> _What the task requires_
Show every line of the data where the word "input" can be found.

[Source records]

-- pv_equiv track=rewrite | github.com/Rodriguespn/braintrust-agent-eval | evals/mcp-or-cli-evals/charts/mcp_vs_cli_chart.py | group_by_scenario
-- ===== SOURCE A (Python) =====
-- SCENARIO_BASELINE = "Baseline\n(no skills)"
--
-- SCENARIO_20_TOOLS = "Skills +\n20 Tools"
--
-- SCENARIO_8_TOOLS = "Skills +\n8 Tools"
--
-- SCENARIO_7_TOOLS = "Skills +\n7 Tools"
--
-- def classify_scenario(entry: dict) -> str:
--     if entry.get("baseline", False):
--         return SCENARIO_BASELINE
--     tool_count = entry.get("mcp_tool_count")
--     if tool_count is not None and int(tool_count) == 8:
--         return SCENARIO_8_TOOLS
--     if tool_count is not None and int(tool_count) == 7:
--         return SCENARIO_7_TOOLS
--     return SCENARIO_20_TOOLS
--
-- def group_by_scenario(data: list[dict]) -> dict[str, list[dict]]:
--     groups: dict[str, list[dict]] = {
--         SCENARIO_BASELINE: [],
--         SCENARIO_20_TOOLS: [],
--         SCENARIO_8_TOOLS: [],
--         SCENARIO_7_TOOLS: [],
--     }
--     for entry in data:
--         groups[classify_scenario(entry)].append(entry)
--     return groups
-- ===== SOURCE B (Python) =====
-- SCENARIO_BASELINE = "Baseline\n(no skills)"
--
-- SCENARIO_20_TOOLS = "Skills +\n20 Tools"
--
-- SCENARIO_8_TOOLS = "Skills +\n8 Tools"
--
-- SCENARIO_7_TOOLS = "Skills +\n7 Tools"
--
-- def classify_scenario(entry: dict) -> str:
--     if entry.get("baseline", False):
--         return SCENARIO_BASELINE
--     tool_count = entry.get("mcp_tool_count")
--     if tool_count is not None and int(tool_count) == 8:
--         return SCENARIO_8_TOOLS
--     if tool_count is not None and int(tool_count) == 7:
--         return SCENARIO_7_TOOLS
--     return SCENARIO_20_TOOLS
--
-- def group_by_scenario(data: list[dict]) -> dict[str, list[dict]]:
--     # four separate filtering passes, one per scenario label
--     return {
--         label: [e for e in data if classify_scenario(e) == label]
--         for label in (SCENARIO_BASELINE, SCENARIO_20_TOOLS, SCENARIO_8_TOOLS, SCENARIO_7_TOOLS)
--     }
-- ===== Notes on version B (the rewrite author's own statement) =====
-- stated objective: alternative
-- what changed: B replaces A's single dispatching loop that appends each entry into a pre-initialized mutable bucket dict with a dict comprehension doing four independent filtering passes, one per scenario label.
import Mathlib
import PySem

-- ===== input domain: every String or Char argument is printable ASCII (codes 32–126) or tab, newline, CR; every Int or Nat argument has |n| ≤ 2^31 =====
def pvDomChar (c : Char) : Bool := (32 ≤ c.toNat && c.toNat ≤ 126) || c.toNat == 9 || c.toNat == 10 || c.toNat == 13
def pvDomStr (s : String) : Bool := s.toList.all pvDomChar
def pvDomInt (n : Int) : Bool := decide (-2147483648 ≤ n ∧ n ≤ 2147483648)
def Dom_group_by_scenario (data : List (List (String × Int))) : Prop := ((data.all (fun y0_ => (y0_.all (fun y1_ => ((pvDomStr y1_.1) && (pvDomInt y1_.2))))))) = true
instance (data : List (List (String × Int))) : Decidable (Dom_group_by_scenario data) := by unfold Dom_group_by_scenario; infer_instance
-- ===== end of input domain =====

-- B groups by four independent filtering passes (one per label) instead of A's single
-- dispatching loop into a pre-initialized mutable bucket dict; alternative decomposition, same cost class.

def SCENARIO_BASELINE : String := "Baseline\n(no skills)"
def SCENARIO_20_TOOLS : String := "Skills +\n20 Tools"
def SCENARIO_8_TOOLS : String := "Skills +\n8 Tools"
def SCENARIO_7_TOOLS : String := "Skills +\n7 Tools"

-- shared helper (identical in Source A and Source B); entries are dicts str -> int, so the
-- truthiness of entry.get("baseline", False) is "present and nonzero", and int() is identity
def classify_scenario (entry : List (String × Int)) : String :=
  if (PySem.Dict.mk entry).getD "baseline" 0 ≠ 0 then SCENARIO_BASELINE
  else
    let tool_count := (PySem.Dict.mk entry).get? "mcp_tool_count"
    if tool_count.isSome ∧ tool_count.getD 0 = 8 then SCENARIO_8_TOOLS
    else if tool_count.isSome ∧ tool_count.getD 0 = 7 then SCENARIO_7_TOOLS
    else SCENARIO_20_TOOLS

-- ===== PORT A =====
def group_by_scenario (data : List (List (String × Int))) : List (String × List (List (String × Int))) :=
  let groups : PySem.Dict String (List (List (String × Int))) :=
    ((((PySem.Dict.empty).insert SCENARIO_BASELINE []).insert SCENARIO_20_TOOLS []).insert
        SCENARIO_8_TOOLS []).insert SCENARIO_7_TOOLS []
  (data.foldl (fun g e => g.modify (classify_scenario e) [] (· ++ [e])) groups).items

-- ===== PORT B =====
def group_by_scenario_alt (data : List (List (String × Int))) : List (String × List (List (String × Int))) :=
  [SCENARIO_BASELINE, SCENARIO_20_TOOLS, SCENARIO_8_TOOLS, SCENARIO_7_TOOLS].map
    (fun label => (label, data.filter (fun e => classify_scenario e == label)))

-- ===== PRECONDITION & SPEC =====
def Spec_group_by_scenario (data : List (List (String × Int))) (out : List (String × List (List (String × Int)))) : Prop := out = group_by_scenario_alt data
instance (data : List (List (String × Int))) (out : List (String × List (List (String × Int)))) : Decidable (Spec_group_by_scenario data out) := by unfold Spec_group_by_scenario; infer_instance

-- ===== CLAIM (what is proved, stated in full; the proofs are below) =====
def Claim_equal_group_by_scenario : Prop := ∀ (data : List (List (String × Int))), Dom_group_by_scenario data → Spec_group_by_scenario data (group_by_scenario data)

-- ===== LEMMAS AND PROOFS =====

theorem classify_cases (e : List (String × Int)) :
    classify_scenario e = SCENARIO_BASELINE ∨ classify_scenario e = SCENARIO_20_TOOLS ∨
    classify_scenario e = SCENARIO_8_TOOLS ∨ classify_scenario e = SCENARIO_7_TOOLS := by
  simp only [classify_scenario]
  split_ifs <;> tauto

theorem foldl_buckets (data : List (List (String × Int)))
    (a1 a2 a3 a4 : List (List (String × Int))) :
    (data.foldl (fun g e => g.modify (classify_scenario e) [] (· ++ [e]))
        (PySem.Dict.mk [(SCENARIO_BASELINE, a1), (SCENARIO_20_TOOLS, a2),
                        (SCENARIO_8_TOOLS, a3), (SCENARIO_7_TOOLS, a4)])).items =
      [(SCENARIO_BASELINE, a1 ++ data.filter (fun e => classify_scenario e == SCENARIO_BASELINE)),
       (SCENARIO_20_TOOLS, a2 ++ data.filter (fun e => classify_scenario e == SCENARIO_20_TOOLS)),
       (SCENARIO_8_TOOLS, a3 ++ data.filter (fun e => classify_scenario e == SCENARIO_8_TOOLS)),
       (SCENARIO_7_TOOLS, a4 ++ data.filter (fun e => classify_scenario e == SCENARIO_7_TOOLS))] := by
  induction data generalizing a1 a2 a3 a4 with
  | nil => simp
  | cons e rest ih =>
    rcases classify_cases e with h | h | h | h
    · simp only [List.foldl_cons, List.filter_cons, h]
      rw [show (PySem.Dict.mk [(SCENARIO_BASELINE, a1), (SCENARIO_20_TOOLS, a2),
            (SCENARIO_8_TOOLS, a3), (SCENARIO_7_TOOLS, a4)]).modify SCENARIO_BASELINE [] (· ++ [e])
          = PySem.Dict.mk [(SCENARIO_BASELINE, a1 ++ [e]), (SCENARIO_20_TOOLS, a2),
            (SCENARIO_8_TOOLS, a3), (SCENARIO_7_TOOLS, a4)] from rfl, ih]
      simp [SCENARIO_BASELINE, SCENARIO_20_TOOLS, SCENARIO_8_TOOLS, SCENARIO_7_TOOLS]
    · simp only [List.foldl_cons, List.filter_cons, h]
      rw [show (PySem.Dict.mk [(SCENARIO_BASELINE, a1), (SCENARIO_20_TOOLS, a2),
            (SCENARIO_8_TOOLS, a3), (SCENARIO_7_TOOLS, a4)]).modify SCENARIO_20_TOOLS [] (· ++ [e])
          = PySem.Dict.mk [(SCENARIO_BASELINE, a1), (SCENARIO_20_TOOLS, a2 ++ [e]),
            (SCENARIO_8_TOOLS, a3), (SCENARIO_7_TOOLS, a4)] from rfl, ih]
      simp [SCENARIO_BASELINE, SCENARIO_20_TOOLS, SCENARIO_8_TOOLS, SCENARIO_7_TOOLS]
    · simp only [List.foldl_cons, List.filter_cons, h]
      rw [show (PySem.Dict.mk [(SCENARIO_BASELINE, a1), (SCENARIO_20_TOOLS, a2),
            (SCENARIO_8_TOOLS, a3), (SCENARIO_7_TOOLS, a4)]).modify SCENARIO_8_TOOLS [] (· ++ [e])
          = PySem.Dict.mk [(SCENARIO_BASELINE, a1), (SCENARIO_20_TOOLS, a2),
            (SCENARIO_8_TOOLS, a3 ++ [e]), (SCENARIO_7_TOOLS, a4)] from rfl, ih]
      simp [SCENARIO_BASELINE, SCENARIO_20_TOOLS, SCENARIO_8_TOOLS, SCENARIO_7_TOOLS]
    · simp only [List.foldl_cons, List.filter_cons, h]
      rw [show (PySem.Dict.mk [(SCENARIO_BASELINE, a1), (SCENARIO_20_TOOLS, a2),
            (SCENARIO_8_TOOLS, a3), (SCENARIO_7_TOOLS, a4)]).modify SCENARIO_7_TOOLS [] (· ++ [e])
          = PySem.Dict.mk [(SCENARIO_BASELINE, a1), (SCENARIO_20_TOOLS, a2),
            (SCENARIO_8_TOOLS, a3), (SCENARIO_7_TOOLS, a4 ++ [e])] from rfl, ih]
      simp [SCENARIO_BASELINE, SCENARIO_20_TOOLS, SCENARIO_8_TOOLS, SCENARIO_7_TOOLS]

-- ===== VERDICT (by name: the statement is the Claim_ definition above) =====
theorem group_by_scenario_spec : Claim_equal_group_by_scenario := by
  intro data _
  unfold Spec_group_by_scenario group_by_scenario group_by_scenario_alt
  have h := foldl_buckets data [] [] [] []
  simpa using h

> _Result of the exercise_
-- ===== input domain: every String or Char argument is printable ASCII (codes 32–126) or tab, newline, CR; every Int or Nat argument has |n| ≤ 2^31 =====
-- ===== end of input domain =====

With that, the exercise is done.